Question

Question #b80d8

Answer 1

Here's how you can determine the density of a solution if you know its molarity and its molality.

Molarity is defined as moles of solute per liters of solution.

`C = n/V_"solution"` `" "` `color(blue)((1))`

SIDE NOTE n will always represent the number of moles of solute, so I'll just leave it as n, instead of writing `n_"solute"`.

Since density is defined as mass per unit of volume, you can write the volume of the solution as

`rho = m/V => V_"solution" = m_"solution"/(rho)`

Use this in equation `color(blue)((1))` to get

`C = n/(m_"solution"/(rho)) = (n * rho)/m_"solution"` `" "color(blue)((2))`

You can write the mass of the solution as the sum of the mass of the solute and the mass of the solvent

`m_"solution" = m_"solute" + m_"solvent"`

Use this in equation `color(blue)((2))` to get

`C = (n * rho)/(m_"solute" + m_"solvent")` `" "color(blue)((3))`

Now use the solution's molality, which is defined as moles of solute per kilograms of solvent.
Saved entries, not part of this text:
-- pv_equiv track=rewrite | github.com/neeraj6151/code_for_yourself | Concept Basics/Basic Hashing/sum_of_highest_lowest_frequency.py | sumHighestAndLowestFrequency
-- ===== SOURCE A (Python) =====
-- def sumHighestAndLowestFrequency(nums):
--     dict_ = {}
--     for i in nums:
--         if i in dict_:
--             dict_[i] += 1
--         else:
--             dict_[i] = 1
--     res = sorted(list(dict_.values()))
--     return res[0] + res [-1]
-- ===== SOURCE B (Python) =====
-- def sumHighestAndLowestFrequency(nums):
--     counts = []
--     prev = None
--     run = 0
--     for x in sorted(nums):
--         if run and x == prev:
--             run += 1
--         else:
--             if run:
--                 counts.append(run)
--             run = 1
--             prev = x
--     if run:
--         counts.append(run)
--     counts.sort()
--     return counts[0] + counts[-1]
-- ===== Notes on version B (the rewrite author's own statement) =====
-- stated objective: alternative
-- what changed: Replaces the frequency dict with sorting nums and a single scan that collects the length of each run of equal consecutive elements, then sorts the run lengths and adds first and last.
import Mathlib
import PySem

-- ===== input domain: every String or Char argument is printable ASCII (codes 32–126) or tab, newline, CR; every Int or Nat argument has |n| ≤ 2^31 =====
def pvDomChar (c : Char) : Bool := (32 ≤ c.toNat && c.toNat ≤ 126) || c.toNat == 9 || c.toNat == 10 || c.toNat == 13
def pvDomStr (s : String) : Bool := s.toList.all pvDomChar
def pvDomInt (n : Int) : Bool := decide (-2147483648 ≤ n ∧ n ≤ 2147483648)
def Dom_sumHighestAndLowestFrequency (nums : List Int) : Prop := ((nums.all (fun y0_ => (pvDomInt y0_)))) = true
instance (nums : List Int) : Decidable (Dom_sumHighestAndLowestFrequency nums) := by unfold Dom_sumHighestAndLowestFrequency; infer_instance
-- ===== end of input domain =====

-- B replaces A's frequency dict with sorting nums and one scan over runs of equal
-- consecutive elements; objective: alternative (same cost, no speed claim).

-- ===== PORT A =====
def sumHighestAndLowestFrequency (nums : List Int) : Int :=
  let dict_ := nums.foldl
    (fun d i => if d.contains i then d.insert i (d.getD i 0 + 1) else d.insert i 1)
    (PySem.Dict.empty : PySem.Dict Int Int)
  let res := PySem.List.sorted dict_.values (fun x => x) false
  PySem.List.pyGetD res 0 0 + PySem.List.pyGetD res (-1) 0

-- ===== PORT B =====
-- loop body of Source B: state (counts, prev, run)
def pvStepB (st : List Int × Option Int × Int) (x : Int) : List Int × Option Int × Int :=
  if st.2.2 ≠ 0 ∧ st.2.1 = some x then (st.1, st.2.1, st.2.2 + 1)
  else ((if st.2.2 ≠ 0 then st.1 ++ [st.2.2] else st.1), some x, 1)

def sumHighestAndLowestFrequency_alt (nums : List Int) : Int :=
  let st := (PySem.List.sorted nums (fun x => x) false).foldl pvStepB ([], none, 0)
  let counts0 := if st.2.2 ≠ 0 then st.1 ++ [st.2.2] else st.1
  let counts := PySem.List.sorted counts0 (fun x => x) false
  PySem.List.pyGetD counts 0 0 + PySem.List.pyGetD counts (-1) 0

-- ===== PRECONDITION & SPEC =====
-- A raises IndexError on the empty list (res[0]); Pre_ excludes exactly that input.
def Pre_sumHighestAndLowestFrequency (nums : List Int) : Prop := nums ≠ []
instance (nums : List Int) : Decidable (Pre_sumHighestAndLowestFrequency nums) := by
  unfold Pre_sumHighestAndLowestFrequency; infer_instance
def pvWitness_sumHighestAndLowestFrequency : List Int := [1, 2, 2]

def Spec_sumHighestAndLowestFrequency (nums : List Int) (out : Int) : Prop :=
  out = sumHighestAndLowestFrequency_alt nums
instance (nums : List Int) (out : Int) : Decidable (Spec_sumHighestAndLowestFrequency nums out) := by
  unfold Spec_sumHighestAndLowestFrequency; infer_instance

-- ===== CLAIM (what is proved, stated in full; the proofs are below) =====
def Claim_equal_sumHighestAndLowestFrequency : Prop :=
  ∀ (nums : List Int), Dom_sumHighestAndLowestFrequency nums →
    Pre_sumHighestAndLowestFrequency nums →
      Spec_sumHighestAndLowestFrequency nums (sumHighestAndLowestFrequency nums)

-- ===== LEMMAS AND PROOFS =====

-- ---- proof-side description of B's scan: run lengths of a list ----
def pvLead (x : Int) : List Int → Nat
  | [] => 0
  | y :: t => if y = x then pvLead x t + 1 else 0

def pvRuns : List Int → List Int
  | [] => []
  | x :: t => ((pvLead x t : Int) + 1) :: pvRuns (t.drop (pvLead x t))
termination_by s => s.length
decreasing_by simp [List.length_drop]

-- in a sorted tail the leading equal-run carries all the copies of x
theorem pvLead_split (x : Int) (t : List Int) (h1 : ∀ z ∈ t, x ≤ z)
    (h2 : t.Pairwise (· ≤ ·)) :
    t.take (pvLead x t) = List.replicate (pvLead x t) x ∧ x ∉ t.drop (pvLead x t) := by
  induction t with
  | nil => simp [pvLead]
  | cons y t' ih =>
    rcases List.pairwise_cons.mp h2 with ⟨hy, ht'⟩
    by_cases hxy : y = x
    · subst hxy
      have := ih (fun z hz => h1 z (List.mem_cons_of_mem _ hz)) ht'
      simp [pvLead, List.replicate_succ, this.1, this.2]
    · have hlt : x < y := lt_of_le_of_ne (h1 y (List.mem_cons_self)) (fun h => hxy h.symm)
      constructor
      · simp [pvLead, hxy]
      · simp only [pvLead, hxy, if_false, List.drop_zero]
        intro hmem
        rcases List.mem_cons.mp hmem with h | h
        · exact hxy h.symm
        · exact absurd (lt_of_lt_of_le hlt (hy x h)) (lt_irrefl x)

-- run lengths of a sorted list are (a permutation of) the per-distinct-value counts
theorem pvRuns_perm (s : List Int) (hs : s.Pairwise (· ≤ ·)) :
    (pvRuns s).Perm ((PySem.Set.ofList s).map (fun v => (s.count v : Int))) := by
  induction s using pvRuns.induct with
  | case1 => simp [pvRuns]
  | case2 x t ih =>
    rcases List.pairwise_cons.mp hs with ⟨hx, ht⟩
    set k := pvLead x t with hk
    set r := t.drop k with hr
    have hsplit := pvLead_split x t hx ht
    have htk : t = List.replicate k x ++ r := by
      conv_lhs => rw [← List.take_append_drop k t]
      rw [hsplit.1]
    have hxr : x ∉ r := hsplit.2
    have hrpw : r.Pairwise (· ≤ ·) := ht.sublist (List.drop_sublist _ _)
    have hcx : (x :: t).count x = k + 1 := by
      rw [htk]
      simp [List.count_append, List.count_eq_zero.mpr hxr]
    have hcv : ∀ v, v ≠ x → (x :: t).count v = r.count v := by
      intro v hv
      have hxv : x ≠ v := fun h => hv h.symm
      rw [htk]
      simp [List.count_append, List.count_replicate, hxv]
    have hmem : ∀ z, (z = x ∨ z ∈ r) ↔ (z = x ∨ z ∈ t) := by
      intro z
      constructor
      · rintro (rfl | h)
        · exact Or.inl rfl
        · exact Or.inr (htk ▸ List.mem_append_right _ h)
      · rintro (rfl | h)
        · exact Or.inl rfl
        · rw [htk] at h
          rcases List.mem_append.mp h with h | h
          · exact Or.inl (List.eq_of_mem_replicate h)
          · exact Or.inr h
    have hperm : (x :: PySem.Set.ofList r).Perm (PySem.Set.ofList (x :: t)) := by
      rw [List.perm_ext_iff_of_nodup
        (List.nodup_cons.mpr ⟨by simp [PySem.Set.mem_ofList, hxr], PySem.Set.nodup_ofList r⟩)
        (PySem.Set.nodup_ofList _)]
      intro a
      simp only [List.mem_cons, PySem.Set.mem_ofList]
      exact hmem a
    have hstep : pvRuns (x :: t) = ((k : Int) + 1) :: pvRuns r := by
      rw [pvRuns]
    rw [hstep]
    refine ((ih hrpw).cons _).trans (List.Perm.trans ?_ (hperm.map _))
    have hhead : ((x :: t).count x : Int) = (k : Int) + 1 := by rw [hcx]; push_cast; ring
    have htail : (PySem.Set.ofList r).map (fun v => (r.count v : Int))
        = (PySem.Set.ofList r).map (fun v => ((x :: t).count v : Int)) := by
      apply List.map_congr_left
      intro v hv
      have hvr : v ∈ r := (PySem.Set.mem_ofList _ _).mp hv
      have : v ≠ x := fun h => hxr (h ▸ hvr)
      rw [hcv v this]
    rw [List.map_cons, hhead, htail]

-- the scan computes pvRuns
theorem pvFold_runs_aux (s : List Int) :
    ∀ counts x (run : Int), s.Pairwise (· ≤ ·) → 0 < run → (∀ z ∈ s, x ≤ z) →
      (if (s.foldl pvStepB (counts, some x, run)).2.2 ≠ 0
         then (s.foldl pvStepB (counts, some x, run)).1 ++ [(s.foldl pvStepB (counts, some x, run)).2.2]
         else (s.foldl pvStepB (counts, some x, run)).1)
      = counts ++ ((run + pvLead x s) :: pvRuns (s.drop (pvLead x s))) := by
  induction s with
  | nil =>
    intro counts x run _ hrun _
    simp [pvLead, pvRuns, hrun.ne']
  | cons y t ih =>
    intro counts x run hs hrun hle
    rcases List.pairwise_cons.mp hs with ⟨hy, ht⟩
    by_cases hxy : y = x
    · subst hxy
      have hstep : pvStepB (counts, some y, run) y = (counts, some y, run + 1) := by
        simp [pvStepB, hrun.ne']
      simp only [List.foldl_cons, hstep]
      rw [ih counts y (run + 1) ht (by omega)
        (fun z hz => hle z (List.mem_cons_of_mem _ hz))]
      have : run + 1 + (pvLead y t : Int) = run + ((pvLead y (y :: t) : Int)) := by
        simp [pvLead]; ring
      rw [this]
      congr 2
      simp [pvLead]
    · have hne : x ≠ y := fun h => hxy h.symm
      have hstep : pvStepB (counts, some x, run) y = (counts ++ [run], some y, 1) := by
        simp [pvStepB, hrun.ne', hne]
      simp only [List.foldl_cons, hstep]
      rw [ih (counts ++ [run]) y 1 ht one_pos hy]
      have h0 : pvLead x (y :: t) = 0 := by simp [pvLead, hxy]
      rw [h0]
      simp only [List.drop_zero, List.append_assoc, List.cons_append, List.nil_append]
      rw [pvRuns, add_comm (1 : Int) (pvLead y t : Int)]
      norm_num

theorem pvFold_runs (s : List Int) (hs : s.Pairwise (· ≤ ·)) :
    (if (s.foldl pvStepB ([], none, 0)).2.2 ≠ 0
       then (s.foldl pvStepB ([], none, 0)).1 ++ [(s.foldl pvStepB ([], none, 0)).2.2]
       else (s.foldl pvStepB ([], none, 0)).1) = pvRuns s := by
  cases s with
  | nil => simp [pvRuns]
  | cons y t =>
    rcases List.pairwise_cons.mp hs with ⟨hy, ht⟩
    have hstep : pvStepB ([], none, (0 : Int)) y = ([], some y, 1) := by
      simp [pvStepB]
    simp only [List.foldl_cons, hstep]
    rw [pvFold_runs_aux t [] y 1 ht one_pos hy]
    rw [pvRuns, add_comm (1 : Int) (pvLead y t : Int)]
    simp only [List.nil_append]

-- A's if/else counting step is pointwise the insert-getD counting step.
theorem pvFoldFunEq :
    (fun (d : PySem.Dict Int Int) i =>
        if d.contains i then d.insert i (d.getD i 0 + 1) else d.insert i 1)
      = (fun d i => d.insert i (d.getD i 0 + 1)) := by
  funext d i
  by_cases h : d.contains i = true
  · simp [h]
  · simp only [Bool.not_eq_true] at h
    rw [PySem.Dict.getD_of_not_contains (h := h)]; simp [h]

-- A's dict's value list is the per-distinct-value count list.
theorem pvValuesEq (nums : List Int) :
    (nums.foldl
      (fun d i => if d.contains i then d.insert i (d.getD i 0 + 1) else d.insert i 1)
      (PySem.Dict.empty : PySem.Dict Int Int)).values
    = (PySem.Set.ofList nums).map (fun v => (nums.count v : Int)) := by
  rw [pvFoldFunEq, PySem.Dict.foldl_insert_getD_add_one_eq_counter]
  show (PySem.Dict.counter nums).items.map (·.2) = _
  rw [PySem.Dict.items_counter]
  simp

-- ===== VERDICT (by name: the statement is the Claim_ definition above) =====
theorem sumHighestAndLowestFrequency_spec : Claim_equal_sumHighestAndLowestFrequency := by
  intro nums _ _
  show sumHighestAndLowestFrequency nums = sumHighestAndLowestFrequency_alt nums
  have hs : (PySem.List.sorted nums (fun x => x) false).Pairwise (· ≤ ·) := by
    simpa using PySem.List.sorted_pairwise (xs := nums) (key := fun x => x)
  have hsp : (PySem.List.sorted nums (fun x => x) false).Perm nums :=
    PySem.List.sorted_perm nums (fun x => x) false
  have hof : (PySem.Set.ofList (PySem.List.sorted nums (fun x => x) false)).Perm
      (PySem.Set.ofList nums) := by
    rw [List.perm_ext_iff_of_nodup (PySem.Set.nodup_ofList _) (PySem.Set.nodup_ofList _)]
    intro a
    simp only [PySem.Set.mem_ofList]
    exact hsp.mem_iff
  have hperm : (pvRuns (PySem.List.sorted nums (fun x => x) false)).Perm
      ((PySem.Set.ofList nums).map (fun v => (nums.count v : Int))) := by
    refine (pvRuns_perm _ hs).trans ?_
    have hcnt : (PySem.Set.ofList (PySem.List.sorted nums (fun x => x) false)).map
        (fun v => ((PySem.List.sorted nums (fun x => x) false).count v : Int))
        = (PySem.Set.ofList (PySem.List.sorted nums (fun x => x) false)).map
          (fun v => (nums.count v : Int)) := by
      apply List.map_congr_left
      intro v _
      rw [hsp.count_eq]
    rw [hcnt]
    exact hof.map _
  have hsorted : PySem.List.sorted (pvRuns (PySem.List.sorted nums (fun x => x) false))
      (fun x => x) false
      = PySem.List.sorted ((PySem.Set.ofList nums).map (fun v => (nums.count v : Int)))
        (fun x => x) false :=
    (PySem.List.sorted_id_eq_sorted_id_iff_perm _ _).mpr hperm
  simp only [sumHighestAndLowestFrequency, sumHighestAndLowestFrequency_alt, pvValuesEq,
    pvFold_runs _ hs, hsorted]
`b = n/m_"solvent" => m_"solvent" = n/b`

Use this in equation `color(blue)((3))` to get

`C = (n * rho)/((m_"solute" + n/b))` `" "color(blue)((4))`

Assuming you know what your solute is, you can write its mass as the product between the number of moles and its molar mass

`m_"solute" = n * M_M`

Use this in equation `color(blue)((4))` to get

`C = (n * rho)/((n * M_M + n/b)) = (cancel(n) * rho)/(cancel(n)(M_M + 1/b)) = (rho)/(M_M + 1/b)` `" "color(blue)((4))`

As a result, the solution's density can be expressed as

`color(green)(rho = C * (M_M + 1/b))`

Check to see if the units come out right

`rho = (cancel("moles"))/"L" * ("grams"/cancel("mole") + "kg"/cancel("mole"))`

`rho = "grams"/"L" + "kg"/"L"`

Convert the second term from kg per liter to grams per liter to get

`rho = "grams"/"L" + "grams"/"L" = "grams"/"L"`

And that's how you'd get the density of a solution from its molarity and molality.